Task brief:
Your job is to set down the stretch of entries that opens with the line containing "first_occurences[letter] = ciphertext.upper().find(letter)" and closes with the line containing "for c, p in". Keep both end lines, copy each exactly, and add nothing.

*** Record extracts Section Begins ***

-- pv_equiv track=rewrite | github.com/Ryanshuai/auto_pubg | image_detection/search_rects.py | filter_rects
-- ===== SOURCE A (Python) =====
-- def filter_rects(rects, thr=3):
--     res_rects = list()
--     for i in range(len(rects)):
--         i_has_similar = False
--         for j in range(i + 1, len(rects)):
--             is_similar = True
--             for t in range(4):
--                 if abs(rects[i][t] - rects[j][t]) >= thr:
--                     is_similar = False
--             if is_similar:
--                 i_has_similar = True
--                 break
--
--         if not i_has_similar:
--             res_rects.append(rects[i])
--
--     return res_rects
-- ===== SOURCE B (Python) =====
-- def filter_rects(rects, thr=3):
--     # Spatial hash grid with cell size thr: two rects within Chebyshev distance
--     # < thr on all 4 coordinates must land in the same or an adjacent grid cell,
--     # so each rect is only compared against candidates from 3^4 neighboring cells.
--     if thr <= 0 or len(rects) < 2:
--         return list(rects)
--     cells = [(r[0] // thr, r[1] // thr, r[2] // thr, r[3] // thr) for r in rects]
--     buckets = {}
--     for i in range(len(cells)):
--         buckets.setdefault(cells[i], []).append(i)
--     offs = [(a, b, c, d) for a in (-1, 0, 1) for b in (-1, 0, 1)
--             for c in (-1, 0, 1) for d in (-1, 0, 1)]
--     res = []
--     for i in range(len(rects)):
--         r = rects[i]
--         ci = cells[i]
--         found = any(
--             j > i and all(abs(r[t] - rects[j][t]) < thr for t in range(4))
--             for off in offs
--             for j in buckets.get((ci[0] + off[0], ci[1] + off[1],
--                                   ci[2] + off[2], ci[3] + off[3]), ())
--         )
--         if not found:
--             res.append(r)
--     return res
-- ===== Notes on version B (the rewrite author's own statement) =====
-- stated objective: alternative
-- what changed: Replaces A's nested all-pairs index scan by a spatial-hash-grid algorithm with cell size thr: rects are bucketed by their 4D grid cell and each rect is compared only against later-indexed candidates drawn from the 3^4 neighboring cells, since Chebyshev-similar rects must fall in adjacent cells.
import Mathlib
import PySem

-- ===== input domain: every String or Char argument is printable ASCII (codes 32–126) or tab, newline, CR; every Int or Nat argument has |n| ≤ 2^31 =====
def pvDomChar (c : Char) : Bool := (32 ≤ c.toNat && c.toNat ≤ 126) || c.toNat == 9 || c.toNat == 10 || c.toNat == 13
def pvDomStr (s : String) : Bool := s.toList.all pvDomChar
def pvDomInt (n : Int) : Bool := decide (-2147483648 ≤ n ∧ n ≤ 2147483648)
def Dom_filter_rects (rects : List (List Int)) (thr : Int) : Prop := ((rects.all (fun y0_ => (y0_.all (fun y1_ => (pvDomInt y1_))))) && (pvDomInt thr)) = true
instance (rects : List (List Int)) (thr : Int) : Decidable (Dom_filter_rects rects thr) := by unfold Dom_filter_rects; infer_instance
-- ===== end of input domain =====

-- B replaces A's nested all-pairs scan by a spatial hash grid with cell size thr
-- (an alternative algorithm); same return value, no side effects either way.

-- ===== PORT A =====
-- inner 't' loop of A: starts with is_similar = True, clears it on any coordinate with |diff| >= thr
def pvSimLoopA (ri rj : List Int) (thr : Int) : Bool :=
  (PySem.List.pyRange 0 4 1).foldl
    (fun s t => if thr ≤ |PySem.List.pyGetD ri t 0 - PySem.List.pyGetD rj t 0| then false else s) true

-- 'j' loop of A with its break: first similar j stops the scan
def pvLoopJA (rects : List (List Int)) (thr : Int) (ri : List Int) : List Int → Bool
  | [] => false
  | j :: js =>
      if pvSimLoopA ri (PySem.List.pyGetD rects j []) thr then true
      else pvLoopJA rects thr ri js

def filter_rects (rects : List (List Int)) (thr : Int) : List (List Int) :=
  (PySem.List.pyRange 0 (rects.length : Int) 1).foldl
    (fun res i =>
      let ri := PySem.List.pyGetD rects i []
      if pvLoopJA rects thr ri (PySem.List.pyRange (i + 1) (rects.length : Int) 1) then res
      else res ++ [ri]) []

-- ===== PORT B =====
-- all(abs(r[t] - rects[j][t]) < thr for t in range(4))
def pvSimB (r s : List Int) (thr : Int) : Bool :=
  (PySem.List.pyRange 0 4 1).all
    (fun t => decide (|PySem.List.pyGetD r t 0 - PySem.List.pyGetD s t 0| < thr))

-- the 4D grid cell of a rect: (r[0]//thr, r[1]//thr, r[2]//thr, r[3]//thr)
def pvCell (r : List Int) (thr : Int) : List Int :=
  [PySem.Int.floordiv (PySem.List.pyGetD r 0 0) thr,
   PySem.Int.floordiv (PySem.List.pyGetD r 1 0) thr,
   PySem.Int.floordiv (PySem.List.pyGetD r 2 0) thr,
   PySem.Int.floordiv (PySem.List.pyGetD r 3 0) thr]

-- buckets: for i in range(len(cells)): buckets.setdefault(cells[i], []).append(i)
def pvBuckets (cells : List (List Int)) : PySem.Dict (List Int) (List Int) :=
  (PySem.List.pyRange 0 (cells.length : Int) 1).foldl
    (fun d i =>
      let c := PySem.List.pyGetD cells i []
      d.insert c (d.getD c [] ++ [i]))
    PySem.Dict.empty

-- offs: the 3^4 neighbor offsets, in the comprehension's nesting order
def pvOffs : List (List Int) :=
  [-1, 0, 1].flatMap fun a => [-1, 0, 1].flatMap fun b =>
    [-1, 0, 1].flatMap fun c => [-1, 0, 1].map fun d => [a, b, c, d]

-- (ci[0]+off[0], ci[1]+off[1], ci[2]+off[2], ci[3]+off[3])
def pvShift (ci off : List Int) : List Int :=
  [PySem.List.pyGetD ci 0 0 + PySem.List.pyGetD off 0 0,
   PySem.List.pyGetD ci 1 0 + PySem.List.pyGetD off 1 0,
   PySem.List.pyGetD ci 2 0 + PySem.List.pyGetD off 2 0,
   PySem.List.pyGetD ci 3 0 + PySem.List.pyGetD off 3 0]

def filter_rects_alt (rects : List (List Int)) (thr : Int) : List (List Int) :=
  if thr ≤ 0 ∨ rects.length < 2 then rects
  else
    let cells := rects.map (fun r => pvCell r thr)
    let buckets := pvBuckets cells
    (PySem.List.pyRange 0 (rects.length : Int) 1).foldl
      (fun res i =>
        let r := PySem.List.pyGetD rects i []
        let ci := PySem.List.pyGetD cells i []
        let found := pvOffs.any (fun off =>
          (buckets.getD (pvShift ci off) []).any
            (fun j => decide (i < j) && pvSimB r (PySem.List.pyGetD rects j []) thr))
        if found then res else res ++ [r]) []
-- pv_equiv track=rewrite | github.com/bqi1/BlackWatchmen | MissionBot/commands/intros/331-as-6/a5p1.py | freqDict
-- ===== SOURCE A (Python) =====
-- ETAION = "ETAOINSHRDLCUMWFGYPBVKJXQZ"
--
-- LETTERS = "ABCDEFGHIJKLMNOPQRSTUVWXYZ"
--
-- def freqDict(ciphertext: str) -> dict:
--
--     """
--     Analyze the frequency of the letters
--     """
--     occurence_mapping = {}
--     # First map letters to how many times they appear in the ciphertext. For example, "AAAA" will have "A":4 in the occurence_mapping
--     for letter in LETTERS:
--         occurence_mapping[letter] = 0
--     for letter in ciphertext:
--         if letter.upper() in LETTERS:
--             if letter.upper() not in occurence_mapping.keys():
--                 occurence_mapping[letter.upper()] = 1
--             else:
--                 occurence_mapping[letter.upper()] += 1
--
--     # Now map letters to their plaintext given by frequency in ETAION. If two or more letters have the same value, order them occording to when they first appeared
--     letter_mapping = {} # Maps letters to most frequent plaintext in ETAION
--     index = 0
--     # Iterate through all letters in ETAION until we have went through all occurences
--     while True:
--         if len(occurence_mapping) == 0 or index >= len(ETAION):
--             break
--         # Get the highest occuring letter in the occurence_mapping in a list
--         max_occurence = max(occurence_mapping.values())
--         letters = [key for key,value in occurence_mapping.items() if value == max_occurence]
--
--         if len(letters) > 1: # If there are more than two letters with the same amount of occurences:
--             ordering = resolve_tie(letters, ciphertext) # Retrieve a list of the proper ordering
--             # For each ordered letter, assign it to the very next letter in ETAION. Delete the letter from the occurence_mapping to know we have passed over it.
--             for ordered_letter in ordering:
--                 letter_mapping[ordered_letter] = ETAION[index]
--                 del occurence_mapping[ordered_letter]
--                 index+=1
--         else: # There is only one letter with a certain amount of maximum occurences
--             letter_mapping[letters[0]] = ETAION[index]
--             del occurence_mapping[letters[0]] # Remove the letter from occurence_mapping to know we passed it
--             index+=1
--
--     letter_mapping[" "] = " "
--     return letter_mapping
--
-- def resolve_tie(letters: list, ciphertext: str) -> list:
--     """
--     Given two or more letters in a list, resolve the ordering by analyzing the first occurences of each letter
--     """
--     first_occurences = {} # Map letters to the very first index they appear in ciphertext. For example, if ciphertext is "ABCDABCD," then "B" would map to 1
--     ordering = [] # Return list of ordered letters
--     for letter in letters:
--         first_occurences[letter] = ciphertext.upper().find(letter)
--     while True: # Exhaust dictionary of first_occurences. Delete entries to know we evaluated them
--         if len(first_occurences) == 0: break
--         min_index = min(first_occurences.values()) # Find the first occuring index. The letter will be appended first to ordering.
--         leftmost_key = [key for key,value in first_occurences.items() if value == min_index][0] # Find the letter corresponding to the first occuring index
--         ordering.append(leftmost_key)
--         del first_occurences[leftmost_key]
--
--     return ordering
-- ===== SOURCE B (Python) =====
-- LETTERS = "ABCDEFGHIJKLMNOPQRSTUVWXYZ"
--
-- ETAION = "ETAOINSHRDLCUMWFGYPBVKJXQZ"
--
-- def freqDict(ciphertext: str) -> dict:
--     """Rank the letters by frequency with one stable sort instead of repeated max/min extraction."""
--     up = ciphertext.upper()
--     order = sorted(LETTERS, key=lambda c: (-up.count(c), up.find(c)))
--     letter_mapping = {c: p for c, p in zip(order, ETAION)}
--     letter_mapping[" "] = " "
--     return letter_mapping
-- ===== Notes on version B (the rewrite author's own statement) =====
-- stated objective: simpler
-- what changed: Replaces the two nested selection loops (repeated max-extraction over an occurrence dict plus a resolve_tie helper that repeatedly extracts the min first-occurrence) by a single stable sort of the alphabet on the composite key (-count, first occurrence), relying on sort stability for the alphabetical tie-break.
import Mathlib
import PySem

*** Record extracts Section Ends ***

Response area:
--         first_occurences[letter] = ciphertext.upper().find(letter)
--     while True: # Exhaust dictionary of first_occurences. Delete entries to know we evaluated them
--         if len(first_occurences) == 0: break
--         min_index = min(first_occurences.values()) # Find the first occuring index. The letter will be appended first to ordering.
--         leftmost_key = [key for key,value in first_occurences.items() if value == min_index][0] # Find the letter corresponding to the first occuring index
--         ordering.append(leftmost_key)
--         del first_occurences[leftmost_key]
--
--     return ordering
-- ===== SOURCE B (Python) =====
-- LETTERS = "ABCDEFGHIJKLMNOPQRSTUVWXYZ"
--
-- ETAION = "ETAOINSHRDLCUMWFGYPBVKJXQZ"
--
-- def freqDict(ciphertext: str) -> dict:
--     """Rank the letters by frequency with one stable sort instead of repeated max/min extraction."""
--     up = ciphertext.upper()
--     order = sorted(LETTERS, key=lambda c: (-up.count(c), up.find(c)))
--     letter_mapping = {c: p for c, p in zip(order, ETAION)}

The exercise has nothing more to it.